Question

A bullet of mass 12g travelling horizontally with a

velocity of 155m/s strikes a stationary wooden block and

comes to rest in 0.05second. Calculate the acceleration

produced and magnitude of the force exerted by the

wooden block on the bullet.

​

Answer 1

Given :

• Mass of the bullet = 12g = 0.012 kg
• Initial velocity = 155 m/s
• Final velocity = 0 m/s [rest]
• Time taken = 0.05 s

Concept :

• First, we need to find the acceleration of the bullet.

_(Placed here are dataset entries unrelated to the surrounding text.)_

-- pv_equiv track=rewrite | github.com/htang7415/Max-Handbook | modules/databases/nosql/tenant-hotspot-mitigation/python/tenant_hotspot_mitigation.py | shard_loads
-- ===== SOURCE A (Python) =====
-- def stable_shard(value: str, shard_count: int) -> int:
--     if shard_count <= 0:
--         raise ValueError("shard_count must be positive")
--     stable_hash = sum((index + 1) * ord(char) for index, char in enumerate(value))
--     return stable_hash % shard_count
--
-- def route_row(
--     tenant_id: str,
--     row_id: str,
--     shard_count: int,
--     split_tenants: dict[str, int] | None = None,
-- ) -> int:
--     split_count = 1 if split_tenants is None else int(split_tenants.get(tenant_id, 1))
--     if split_count <= 1:
--         return stable_shard(tenant_id, shard_count)
--     base_shard = stable_shard(tenant_id, shard_count)
--     bucket = stable_shard(row_id, split_count)
--     return (base_shard + bucket) % shard_count
--
-- def shard_loads(
--     rows: list[dict[str, object]],
--     shard_count: int,
--     split_tenants: dict[str, int] | None = None,
-- ) -> dict[int, int]:
--     loads = {shard_id: 0 for shard_id in range(shard_count)}
--     for row in rows:
--         tenant_id = str(row["tenant_id"])
--         row_id = str(row["row_id"])
--         weight = int(row.get("weight", 1))
--         shard_id = route_row(tenant_id, row_id, shard_count, split_tenants)
--         loads[shard_id] += weight
--     return loads
-- ===== SOURCE B (Python) =====
-- def stable_shard(value: str, shard_count: int) -> int:
--     if shard_count <= 0:
--         raise ValueError("shard_count must be positive")
--     return sum((index + 1) * ord(char) for index, char in enumerate(value)) % shard_count
--
-- def _routed(row, shard_count, split_tenants):
--     tenant_id = str(row["tenant_id"])
--     split_count = 1 if split_tenants is None else int(split_tenants.get(tenant_id, 1))
--     if split_count <= 1:
--         shard = stable_shard(tenant_id, shard_count)
--     else:
--         shard = (stable_shard(tenant_id, shard_count)
--                  + stable_shard(str(row["row_id"]), split_count)) % shard_count
--     return shard, int(row.get("weight", 1))
--
-- def shard_loads(rows, shard_count, split_tenants=None):
--     routed = [_routed(row, shard_count, split_tenants) for row in rows]
--     return {s: sum(w for t, w in routed if t == s) for s in range(shard_count)}
-- ===== Notes on version B (the rewrite author's own statement) =====
-- stated objective: alternative
-- what changed: A accumulates weights row by row into a pre-seeded mutable dict; B first routes every row to a (shard, weight) pair in one pass and then builds the result as a per-shard comprehension summing the matching weights over range(shard_count).
import Mathlib
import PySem

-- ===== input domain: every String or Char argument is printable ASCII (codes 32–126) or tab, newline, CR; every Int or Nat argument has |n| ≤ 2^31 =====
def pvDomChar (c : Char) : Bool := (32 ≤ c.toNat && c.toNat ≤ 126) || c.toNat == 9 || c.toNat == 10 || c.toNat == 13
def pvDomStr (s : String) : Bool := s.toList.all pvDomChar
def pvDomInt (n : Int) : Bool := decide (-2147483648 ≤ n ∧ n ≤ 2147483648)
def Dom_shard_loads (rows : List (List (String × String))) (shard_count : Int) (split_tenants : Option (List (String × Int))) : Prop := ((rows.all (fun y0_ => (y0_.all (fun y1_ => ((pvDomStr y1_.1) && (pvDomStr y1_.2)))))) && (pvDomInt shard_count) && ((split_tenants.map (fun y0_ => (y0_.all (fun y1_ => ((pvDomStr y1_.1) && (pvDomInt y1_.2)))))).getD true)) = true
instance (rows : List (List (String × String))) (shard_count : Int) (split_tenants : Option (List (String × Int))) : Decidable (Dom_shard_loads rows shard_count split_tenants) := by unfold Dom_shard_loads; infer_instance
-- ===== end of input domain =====

-- B replaces A's row-by-row accumulation into a pre-seeded dict by one routing pass
-- producing (shard, weight) pairs followed by a per-shard summation over range(shard_count);
-- objective: alternative decomposition (not claimed faster).

-- ===== PORT A =====
-- Pre_shard_loads excludes exactly the raising inputs (shard_count ≤ 0 with nonempty rows,
-- a row missing "tenant_id"/"row_id", an unparsable "weight"); the .getD fallbacks and the
-- total `modify` below are unreached/exact under Pre_.
def stableShard (value : String) (shardCount : Int) : Int :=
  PySem.Int.mod (((PySem.List.enumerate value.toList 0).map
    (fun p => (p.1 + 1) * (p.2.toNat : Int))).sum) shardCount

def routeRow (tenantId rowId : String) (shardCount : Int)
    (splitTenants : Option (List (String × Int))) : Int :=
  let splitCount : Int := match splitTenants with
    | none => 1
    | some d => (PySem.Dict.mk d).getD tenantId 1
  if splitCount ≤ 1 then stableShard tenantId shardCount
  else PySem.Int.mod (stableShard tenantId shardCount + stableShard rowId splitCount) shardCount

def shard_loads (rows : List (List (String × String))) (shard_count : Int) (split_tenants : Option (List (String × Int))) : List (Int × Int) :=
  let loads : PySem.Dict Int Int :=
    (PySem.List.pyRange 0 shard_count 1).foldl (fun d s => d.insert s 0) PySem.Dict.empty
  (rows.foldl (fun d row =>
      let tenantId := ((PySem.Dict.mk row).get? "tenant_id").getD ""
      let rowId := ((PySem.Dict.mk row).get? "row_id").getD ""
      let weight : Int := match (PySem.Dict.mk row).get? "weight" with
        | some s => (PySem.Int.ofStr? s).getD 0
        | none => 1
      let shardId := routeRow tenantId rowId shard_count split_tenants
      -- loads[shard_id] += weight; shardId is a key of loads under Pre_, so modify is exact
      d.modify shardId 0 (· + weight)) loads).items

-- ===== PORT B =====
def stableShardAlt (value : String) (shardCount : Int) : Int :=
  PySem.Int.mod (((PySem.List.enumerate value.toList 0).map
    (fun p => (p.1 + 1) * (p.2.toNat : Int))).sum) shardCount

def routedPair (row : List (String × String)) (shardCount : Int)
    (splitTenants : Option (List (String × Int))) : Int × Int :=
  let tenantId := ((PySem.Dict.mk row).get? "tenant_id").getD ""
  let splitCount : Int := match splitTenants with
    | none => 1
    | some d => (PySem.Dict.mk d).getD tenantId 1
  let shard := if splitCount ≤ 1 then stableShardAlt tenantId shardCount
    else PySem.Int.mod (stableShardAlt tenantId shardCount +
      stableShardAlt (((PySem.Dict.mk row).get? "row_id").getD "") splitCount) shardCount
  (shard, match (PySem.Dict.mk row).get? "weight" with
    | some s => (PySem.Int.ofStr? s).getD 0
    | none => 1)

def shard_loads_alt (rows : List (List (String × String))) (shard_count : Int) (split_tenants : Option (List (String × Int))) : List (Int × Int) :=
  let routed := rows.map (fun row => routedPair row shard_count split_tenants)
  (PySem.List.pyRange 0 shard_count 1).map
    (fun s => (s, ((routed.filter (fun p => p.1 == s)).map (·.2)).sum))

-- ===== PRECONDITION & SPEC =====
-- Pre_ excludes exactly the inputs where Python A raises: shard_count ≤ 0 with a nonempty
-- rows list (ValueError), a row without "tenant_id" or "row_id" (KeyError), or a "weight"
-- string int() rejects (ValueError).
def Pre_shard_loads (rows : List (List (String × String))) (shard_count : Int) (split_tenants : Option (List (String × Int))) : Prop :=
  (rows = [] ∨ 0 < shard_count) ∧
  rows.all (fun row =>
    ((PySem.Dict.mk row).get? "tenant_id").isSome &&
    ((PySem.Dict.mk row).get? "row_id").isSome &&
    (match (PySem.Dict.mk row).get? "weight" with
      | some s => (PySem.Int.ofStr? s).isSome
      | none => true)) = true
instance (rows : List (List (String × String))) (shard_count : Int) (split_tenants : Option (List (String × Int))) : Decidable (Pre_shard_loads rows shard_count split_tenants) := by unfold Pre_shard_loads; infer_instance

def pvWitness_shard_loads : (List (List (String × String))) × Int × (Option (List (String × Int))) :=
  ([[("tenant_id", "a"), ("row_id", "r"), ("weight", "3")]], 2, some [("a", 2)])

def Spec_shard_loads (rows : List (List (String × String))) (shard_count : Int) (split_tenants : Option (List (String × Int))) (out : List (Int × Int)) : Prop := out = shard_loads_alt rows shard_count split_tenants
instance (rows : List (List (String × String))) (shard_count : Int) (split_tenants : Option (List (String × Int))) (out : List (Int × Int)) : Decidable (Spec_shard_loads rows shard_count split_tenants out) := by unfold Spec_shard_loads; infer_instance

-- ===== CLAIM (what is proved, stated in full; the proofs are below) =====
def Claim_equal_shard_loads : Prop := ∀ (rows : List (List (String × String))) (shard_count : Int) (split_tenants : Option (List (String × Int))), Dom_shard_loads rows shard_count split_tenants → Pre_shard_loads rows shard_count split_tenants → Spec_shard_loads rows shard_count split_tenants (shard_loads rows shard_count split_tenants)

-- ===== LEMMAS AND PROOFS =====

-- the accumulation loop, read off pointwise
theorem getD_fold_add (ps : List (Int × Int)) (d : PySem.Dict Int Int) (v : Int) :
    (ps.foldl (fun d p => d.modify p.1 0 (· + p.2)) d).getD v 0
      = d.getD v 0 + ((ps.filter (fun p => p.1 == v)).map (·.2)).sum := by
  induction ps generalizing d with
  | nil => simp
  | cons p ps ih =>
    simp only [List.foldl_cons, ih, PySem.Dict.getD_modify, List.filter_cons]
    by_cases h : v = p.1
    · simp [h, List.sum_cons]; ring
    · have hb : (p.1 == v) = false := by simp; exact fun hc => h hc.symm
      simp [h, hb]

-- items of a nodup-keyed dict are keys paired with their getD values
theorem items_eq_keys_map (d : PySem.Dict Int Int) (h : d.keys.Nodup) :
    d.items = d.keys.map (fun k => (k, d.getD k 0)) := by
  simp only [PySem.Dict.keys, List.map_map]
  have hcongr : ∀ p ∈ d.items, ((fun k => (k, d.getD k 0)) ∘ (fun x : Int × Int => x.1)) p = id p := by
    intro p hp
    have := PySem.Dict.getD_of_mem_items (d := d) (k := p.1) (v := p.2) (d0 := 0) (by exact hp) h
    simp [this]
  rw [List.map_congr_left hcongr, List.map_id]

theorem update_self_of_subset (s : PySem.Set Int) (xs : List Int)
    (h : ∀ x ∈ xs, x ∈ s) : PySem.Set.update s xs = s := by
  rw [PySem.Set.update_eq_append_filter]
  have hf : List.filter (fun y => !(PySem.Set.contains s y)) (PySem.Set.ofList xs) = [] := by
    apply List.filter_eq_nil_iff.mpr
    intro a ha
    have hmem : a ∈ s := h a ((PySem.Set.mem_ofList xs a).1 ha)
    simpa using hmem
  rw [hf, List.append_nil]

-- ===== VERDICT (by name: the statement is the Claim_ definition above) =====
theorem shard_loads_spec : Claim_equal_shard_loads := by
  intro rows n st _ hpre
  unfold Spec_shard_loads
  set ps : List (Int × Int) := rows.map (fun row => routedPair row n st) with hps
  show (rows.foldl (fun d row =>
      let tenantId := ((PySem.Dict.mk row).get? "tenant_id").getD ""
      let rowId := ((PySem.Dict.mk row).get? "row_id").getD ""
      let weight : Int := match (PySem.Dict.mk row).get? "weight" with
        | some s => (PySem.Int.ofStr? s).getD 0
        | none => 1
      let shardId := routeRow tenantId rowId n st
      d.modify shardId 0 (· + weight))
      ((PySem.List.pyRange 0 n 1).foldl (fun d s => d.insert s 0) PySem.Dict.empty)).items
    = (PySem.List.pyRange 0 n 1).map
        (fun s => (s, ((ps.filter (fun p => p.1 == s)).map (fun x => x.2)).sum))
  -- A's per-row body is exactly "modify at routedPair"
  have hbody : (rows.foldl (fun d row =>
      let tenantId := ((PySem.Dict.mk row).get? "tenant_id").getD ""
      let rowId := ((PySem.Dict.mk row).get? "row_id").getD ""
      let weight : Int := match (PySem.Dict.mk row).get? "weight" with
        | some s => (PySem.Int.ofStr? s).getD 0
        | none => 1
      let shardId := routeRow tenantId rowId n st
      d.modify shardId 0 (· + weight))
      ((PySem.List.pyRange 0 n 1).foldl (fun d s => d.insert s 0) PySem.Dict.empty))
      = ps.foldl (fun d p => d.modify p.1 0 (· + p.2))
        ((PySem.List.pyRange 0 n 1).foldl (fun d s => d.insert s 0) PySem.Dict.empty) := by
    rw [hps, List.foldl_map]
    rfl
  rw [hbody]
  set loads : PySem.Dict Int Int :=
    (PySem.List.pyRange 0 n 1).foldl (fun d s => d.insert s 0) PySem.Dict.empty with hloads
  -- the seed dict: items, keys, values
  have hitems0 : loads.items = (PySem.List.pyRange 0 n 1).map (fun s => (s, (0 : Int))) := by
    rw [hloads]
    have := PySem.Dict.items_foldl_insert_fresh (l := PySem.List.pyRange 0 n 1)
      (k := fun s => s) (v := fun _ => (0 : Int)) (d := PySem.Dict.empty)
      (by intro a _; simp [PySem.Dict.contains_empty])
      (by simpa using PySem.List.nodup_pyRange_one 0 n)
    simpa using this
  have hkeys0 : loads.keys = PySem.List.pyRange 0 n 1 := by
    have hmap := congrArg (List.map (fun p : Int × Int => p.1)) hitems0
    simp only [List.map_map] at hmap
    rw [show ((fun p : Int × Int => p.1) ∘ fun s : Int => (s, (0 : Int))) = id from rfl,
      List.map_id] at hmap
    exact hmap
  have hgetD0 : ∀ k : Int, loads.getD k 0 = 0 := by
    intro k
    rw [PySem.Dict.getD_eq_get?_getD]
    cases hg : loads.get? k with
    | none => simp
    | some v =>
      have hmem := PySem.Dict.mem_items_of_get?_eq_some (d := loads) (k := k) (v := v) hg
      rw [hitems0] at hmem
      obtain ⟨s, _, hsv⟩ := List.mem_map.1 hmem
      injection hsv with h1 h2
      simp [← h2]
  have hnodup0 : loads.keys.Nodup := by rw [hkeys0]; exact PySem.List.nodup_pyRange_one 0 n
  -- every routed shard is a key of loads
  have hmemkeys : ∀ x ∈ ps.map (·.1), x ∈ loads.keys := by
    intro x hx
    obtain ⟨p, hp, rfl⟩ := List.mem_map.1 hx
    obtain ⟨row, hrow, rfl⟩ := List.mem_map.1 hp
    have hn : 0 < n := by
      rcases hpre.1 with h | h
      · exact absurd (h ▸ hrow) (List.not_mem_nil)
      · exact h
    rw [hkeys0, PySem.List.mem_pyRange_one]
    show 0 ≤ (routedPair row n st).1 ∧ (routedPair row n st).1 < n
    unfold routedPair
    dsimp only
    split
    all_goals split
    all_goals exact ⟨PySem.Int.mod_nonneg _ hn, PySem.Int.mod_lt _ hn⟩
  set final := ps.foldl (fun d p => d.modify p.1 0 (· + p.2)) loads with hfinal
  have hkeysF : final.keys = PySem.List.pyRange 0 n 1 := by
    rw [hfinal, PySem.Dict.keys_foldl_modify_key, update_self_of_subset _ _ hmemkeys, hkeys0]
  have hnodupF : final.keys.Nodup := by rw [hkeysF]; exact PySem.List.nodup_pyRange_one 0 n
  rw [items_eq_keys_map final hnodupF, hkeysF]
  refine List.map_congr_left ?_
  intro s _
  rw [hfinal, getD_fold_add, hgetD0]
  simp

As the bullet is moving uniformly we can use the first equation of motion in order to find acceleration.

• Now that we have the acceleration of the bullet we can easily find the force by using Newton's second law.

Solution :

As per the first equation of motion,

$\implies\sf{v = u + at }$

On rearranging,

$\implies\sf{a = \dfrac{v-u}{t} }$

Now, let's substitute the values,

$\implies\sf{a = \dfrac{0 -155}{0.05} }$

$\implies\boxed{\sf{a = -3100 m/s^{2} }}$

The acceleration of the bullet is -3,100 m/s².

____________________

Note: here the negative sign denotes retardation.

As per Newton's Second Law,

$\implies\sf{F = ma }$

$\implies\sf{F = 0.012 \times -3100 }$

$\implies\boxed{\sf{F = - 37.2 N }}$

The magnitude of the force exerted by the wooden block on the bullet is 37.2N.